Монах и Иеремия помолчали, потом Томас задумчиво бросил:
— Видимо, придется укрепить фундамент.
Иеремия покачал головой:
— Прежде чем поместить под камень новую основу, нужно удалить песок, а тогда фундамент окажется без опоры. Башня просто рухнет.
Лэнгли растерялся:
— И что же делать?
Оба посмотрели на Мерфина. Тот пожал плечами:
— Положить временную крышу над средокрестием, поставить леса и снять башню, камень за камнем. Затем укрепить фундамент.
— То есть заново построить башню?
Именно этого и хотел Фитцджеральд, однако ответил с притворным сожалением:
— Боюсь, что так.
Иначе Томас мог подумать, что вердикт вызван его желанием.
— Аббату Годвину это не понравится, — покачал головой монах.

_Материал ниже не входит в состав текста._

-- pv_equiv track=rewrite | github.com/j-schectman/advent-2024 | day_5/day_5/utils.py | is_page_update_valid
-- ===== SOURCE A (Python) =====
-- def is_page_update_valid(rules: dict[int, set[int]], updates: list[int]) -> bool:
--     updated_pages: set[int] = set()
--     for page in updates:
--         after_pages = rules.get(page)
--         if after_pages and len(updated_pages & after_pages) > 0:
--             return False
--
--         updated_pages.add(page)
--
--     return True
-- ===== SOURCE B (Python) =====
-- def is_page_update_valid(rules: dict[int, set[int]], updates: list[int]) -> bool:
--     firstidx: dict[int, int] = {}
--     for i, page in enumerate(updates):
--         firstidx.setdefault(page, i)
--     for i, page in enumerate(updates):
--         for q in rules.get(page) or ():
--             if q in firstidx and firstidx[q] < i:
--                 return False
--     return True
-- ===== Notes on version B (the rewrite author's own statement) =====
-- stated objective: alternative
-- what changed: Replaces A's incrementally grown seen-set intersected with each rule set by a first-occurrence index table built in one up-front pass and queried per rule entry against the current position.
import Mathlib
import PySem

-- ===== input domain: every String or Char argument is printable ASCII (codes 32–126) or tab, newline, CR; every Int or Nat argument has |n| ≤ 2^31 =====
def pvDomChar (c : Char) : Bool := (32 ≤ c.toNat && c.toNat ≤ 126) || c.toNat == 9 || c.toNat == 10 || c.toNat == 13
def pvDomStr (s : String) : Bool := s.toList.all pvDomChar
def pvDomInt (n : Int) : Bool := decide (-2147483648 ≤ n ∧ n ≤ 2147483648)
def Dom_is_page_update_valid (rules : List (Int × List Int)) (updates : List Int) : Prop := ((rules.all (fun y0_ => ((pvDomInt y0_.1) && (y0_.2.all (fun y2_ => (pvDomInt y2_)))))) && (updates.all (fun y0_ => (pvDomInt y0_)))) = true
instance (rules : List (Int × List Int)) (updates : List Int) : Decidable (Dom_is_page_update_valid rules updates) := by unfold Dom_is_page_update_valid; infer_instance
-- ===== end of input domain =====

-- B replaces A's running seen-set (built as the loop goes, intersected with each rule set)
-- by a first-occurrence position table built in one pass up front and then queried per rule
-- entry; objective: alternative decomposition, same asymptotic cost.

-- ===== PORT A =====
-- for page in updates: if rules.get(page) and len(updated_pages & after_pages) > 0: return False
def pvALoop (rules : List (Int × List Int)) : List Int → PySem.Set Int → Bool
  | [], _ => true
  | page :: rest, updated_pages =>
    match (PySem.Dict.mk rules).get? page with
    | some after_pages =>
        if after_pages ≠ [] ∧ 0 < PySem.Set.len (PySem.Set.inter updated_pages after_pages)
        then false
        else pvALoop rules rest (PySem.Set.add updated_pages page)
    | none => pvALoop rules rest (PySem.Set.add updated_pages page)

def is_page_update_valid (rules : List (Int × List Int)) (updates : List Int) : Bool :=
  pvALoop rules updates PySem.Set.empty

-- ===== PORT B =====
-- firstidx = {}; for i, page in enumerate(updates): firstidx.setdefault(page, i)
def pvFirstIdx (updates : List Int) : PySem.Dict Int Int :=
  (PySem.List.enumerate updates).foldl (fun d p => d.setdefault p.2 p.1) PySem.Dict.empty

-- for i, page in enumerate(updates): for q in rules.get(page) or (): if q in firstidx and firstidx[q] < i: return False
def pvBLoop (rules : List (Int × List Int)) (first : PySem.Dict Int Int) : List (Int × Int) → Bool
  | [] => true
  | (i, page) :: rest =>
    if (((PySem.Dict.mk rules).get? page).getD []).any
         (fun q => first.contains q && decide (first.getD q 0 < i))
    then false
    else pvBLoop rules first rest

def is_page_update_valid_alt (rules : List (Int × List Int)) (updates : List Int) : Bool :=
  pvBLoop rules (pvFirstIdx updates) (PySem.List.enumerate updates)

-- ===== PRECONDITION & SPEC =====
def Spec_is_page_update_valid (rules : List (Int × List Int)) (updates : List Int) (out : Bool) : Prop := out = is_page_update_valid_alt rules updates
instance (rules : List (Int × List Int)) (updates : List Int) (out : Bool) : Decidable (Spec_is_page_update_valid rules updates out) := by unfold Spec_is_page_update_valid; infer_instance

-- ===== CLAIM (what is proved, stated in full; the proofs are below) =====
def Claim_equal_is_page_update_valid : Prop := ∀ (rules : List (Int × List Int)) (updates : List Int), Dom_is_page_update_valid rules updates → Spec_is_page_update_valid rules updates (is_page_update_valid rules updates)

-- ===== LEMMAS AND PROOFS =====

-- the setdefault fold records, for each key, the index of its FIRST occurrence
theorem pvFirstIdx_fold_get (l : List Int) : ∀ (n : Int) (d : PySem.Dict Int Int) (q : Int),
    ((PySem.List.enumerate l n).foldl (fun d p => d.setdefault p.2 p.1) d).get? q =
      (match d.get? q with
       | some v => some v
       | none => if q ∈ l then some (n + (l.idxOf q : Int)) else none) := by
  induction l with
  | nil =>
      intro n d q
      simp only [PySem.List.enumerate_nil, List.foldl_nil]
      cases d.get? q <;> simp
  | cons x xs ih =>
      intro n d q
      rw [PySem.List.enumerate_cons]
      simp only [List.foldl_cons]
      rw [ih (n + 1) (d.setdefault x n) q]
      by_cases hqx : q = x
      · subst hqx
        rw [PySem.Dict.get?_setdefault_self]
        cases hd : d.get? q <;> simp [List.idxOf_cons_self]
      · rw [PySem.Dict.get?_setdefault_of_ne _ _ hqx]
        cases hd : d.get? q
        · simp only [List.mem_cons, hqx, false_or]
          have hidx : (x :: xs).idxOf q = xs.idxOf q + 1 := by
            simp [Ne.symm hqx]
          rw [hidx]
          split_ifs with hmem
          · congr 1
            push_cast
            ring
          · rfl
        · rfl

theorem pvFirstIdx_get (updates : List Int) (q : Int) :
    (pvFirstIdx updates).get? q = if q ∈ updates then some ((updates.idxOf q : Int)) else none := by
  unfold pvFirstIdx
  rw [pvFirstIdx_fold_get updates 0 PySem.Dict.empty q]
  simp [PySem.Dict.get?_empty]

theorem mem_take_iff_idxOf_lt (l : List Int) (q : Int) : ∀ (i : Nat),
    q ∈ l.take i ↔ q ∈ l ∧ l.idxOf q < i := by
  induction l with
  | nil => intro i; simp
  | cons x xs ih =>
      intro i
      cases i with
      | zero => simp
      | succ j =>
          by_cases hqx : q = x
          · subst hqx; simp [List.idxOf_cons_self]
          · have hidx : (x :: xs).idxOf q = xs.idxOf q + 1 := by
              simp [Ne.symm hqx]
            rw [List.take_succ_cons]
            simp only [List.mem_cons, hqx, false_or, hidx, ih j]
            constructor
            · rintro ⟨h1, h2⟩; exact ⟨h1, by omega⟩
            · rintro ⟨h1, h2⟩; exact ⟨h1, by omega⟩

-- the per-entry test B performs equals "q has already occurred before position i"
theorem pvB_test (full : List Int) (q : Int) (i : Nat) :
    ((pvFirstIdx full).contains q && decide ((pvFirstIdx full).getD q 0 < (i : Int)))
      = decide (q ∈ full.take i) := by
  rw [PySem.Dict.contains_eq_isSome_get?, PySem.Dict.getD_eq_get?_getD, pvFirstIdx_get]
  by_cases hq : q ∈ full
  · simp only [hq, if_true, Option.isSome_some, Option.getD_some, Bool.true_and,
      mem_take_iff_idxOf_lt full q i, true_and]
    by_cases h : full.idxOf q < i
    · have h' : (full.idxOf q : Int) < (i : Int) := by exact_mod_cast h
      simp [h, h']
    · have h' : ¬ ((full.idxOf q : Int) < (i : Int)) := by exact_mod_cast h
      simp [h, h']
  · simp [hq, mem_take_iff_idxOf_lt full q i]

-- main loop correspondence: A over the suffix with the prefix as seen-set equals
-- B over the enumerated suffix querying the first-occurrence table of the whole list
theorem pv_loop_eq (rules : List (Int × List Int)) : ∀ (l pre : List Int),
    pvALoop rules l (PySem.Set.ofList pre)
      = pvBLoop rules (pvFirstIdx (pre ++ l)) (PySem.List.enumerate l (pre.length : Int)) := by
  intro l
  induction l with
  | nil => intro pre; simp [pvALoop, pvBLoop, PySem.List.enumerate_nil]
  | cons page rest ih =>
      intro pre
      have hrec :
          pvALoop rules rest (PySem.Set.add (PySem.Set.ofList pre) page)
            = pvBLoop rules (pvFirstIdx (pre ++ page :: rest))
                (PySem.List.enumerate rest ((pre.length : Int) + 1)) := by
        have h1 : pre ++ page :: rest = (pre ++ [page]) ++ rest := by simp
        have h2 : ((pre.length : Int) + 1) = (((pre ++ [page]).length : Nat) : Int) := by
          simp only [List.length_append, List.length_singleton]
          push_cast
          ring
        rw [← PySem.Set.ofList_append_singleton, h1, h2, ih (pre ++ [page])]
      have htest : ∀ q : Int,
          ((pvFirstIdx (pre ++ page :: rest)).contains q &&
            decide ((pvFirstIdx (pre ++ page :: rest)).getD q 0 < (pre.length : Int)))
          = decide (q ∈ pre) := by
        intro q
        rw [pvB_test (pre ++ page :: rest) q pre.length, List.take_left]
      rw [PySem.List.enumerate_cons]
      unfold pvALoop pvBLoop
      cases hg : (PySem.Dict.mk rules).get? page with
      | none =>
          simp only [Option.getD_none, List.any_nil, Bool.false_eq_true, if_false]
          exact hrec
      | some after =>
          simp only [Option.getD_some]
          have ha : (after ≠ [] ∧
                0 < PySem.Set.len (PySem.Set.inter (PySem.Set.ofList pre) after))
              ↔ ∃ q ∈ after, q ∈ pre := by
            constructor
            · rintro ⟨-, hlen⟩
              have hne : PySem.Set.inter (PySem.Set.ofList pre) after ≠ [] := by
                intro hnil
                rw [PySem.Set.len, hnil] at hlen
                simp at hlen
              obtain ⟨x, hx⟩ := List.exists_mem_of_ne_nil _ hne
              rw [PySem.Set.mem_inter, PySem.Set.mem_ofList] at hx
              exact ⟨x, hx.2, hx.1⟩
            · rintro ⟨q, hqa, hqp⟩
              refine ⟨by rintro rfl; simp at hqa, ?_⟩
              have hmem : q ∈ PySem.Set.inter (PySem.Set.ofList pre) after := by
                rw [PySem.Set.mem_inter, PySem.Set.mem_ofList]; exact ⟨hqp, hqa⟩
              rw [PySem.Set.len]
              exact_mod_cast List.length_pos_of_mem hmem
          by_cases h : ∃ q ∈ after, q ∈ pre
          · have hB : (after.any fun q =>
                  (pvFirstIdx (pre ++ page :: rest)).contains q &&
                    decide ((pvFirstIdx (pre ++ page :: rest)).getD q 0 < (pre.length : Int)))
                = true := by
              obtain ⟨q, hqa, hqp⟩ := h
              refine List.any_eq_true.mpr ⟨q, hqa, ?_⟩
              rw [htest q]
              simpa using hqp
            rw [if_pos (ha.mpr h), if_pos hB]
          · have hB : (after.any fun q =>
                  (pvFirstIdx (pre ++ page :: rest)).contains q &&
                    decide ((pvFirstIdx (pre ++ page :: rest)).getD q 0 < (pre.length : Int)))
                = false := by
              refine List.any_eq_false.mpr ?_
              intro q hq
              rw [htest q]
              simpa using fun hqp => h ⟨q, hq, hqp⟩
            rw [if_neg (fun hc => h (ha.mp hc)), if_neg (by rw [hB]; simp)]
            exact hrec

-- ===== VERDICT (by name: the statement is the Claim_ definition above) =====
theorem is_page_update_valid_spec : Claim_equal_is_page_update_valid := by
  intro rules updates _
  show is_page_update_valid rules updates = is_page_update_valid_alt rules updates
  unfold is_page_update_valid is_page_update_valid_alt
  have h := pv_loop_eq rules updates []
  simp only [List.nil_append, List.length_nil, Nat.cast_zero] at h
  exact h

— Знаю. Но другого выхода я не вижу.
На следующий день Мостник с дочерью выехал из Кингсбриджа. Пока ехали лесом — Лолла на седле впереди, — он напряженно думал о тяжелом разговоре с Керис, понимая, что оказался мелочен. Как глупо, если он хочет вернуть ее любовь. Что с ним такое случилось? Просьба вполне разумна. Почему бы ему не сделать небольшое одолжение женщине, на которой намерен жениться? Но она не говорила, что хочет выйти за него замуж, — все еще оставляла за собой право отказа. Поэтому он и злился. Дочь Эдмунда пользовалась привилегиями невесты, не давая никаких обещаний. С другой стороны, его переживания вполне оправданны. Сколько монахиня еще намерена заставлять его ждать? И сколько он готов ждать? Не хотелось даже думать об этом. И все-таки от него не убудет попытаться уговорить Ральфа перестать издеваться над Вулфриком.
Тенч лежал на самом краю графства, и Мерфину пришлось заночевать в ветреной Вигли. Гвенда и Вулфрик после дождливого лета и второго подряд неурожая сильно похудели. На впалых щеках шрам Вулфрика выделялся заметнее. Оба сына были бледными, чихали, на губах высыпали язвы. Мастер всучил им баранью ногу, небольшой бочонок вина и золотой флорин, соврав, что это от Керис. Отваривая баранину и рассказывая про чинимую несправедливость, Гвенда шипела и плевалась не хуже мяса на вертеле.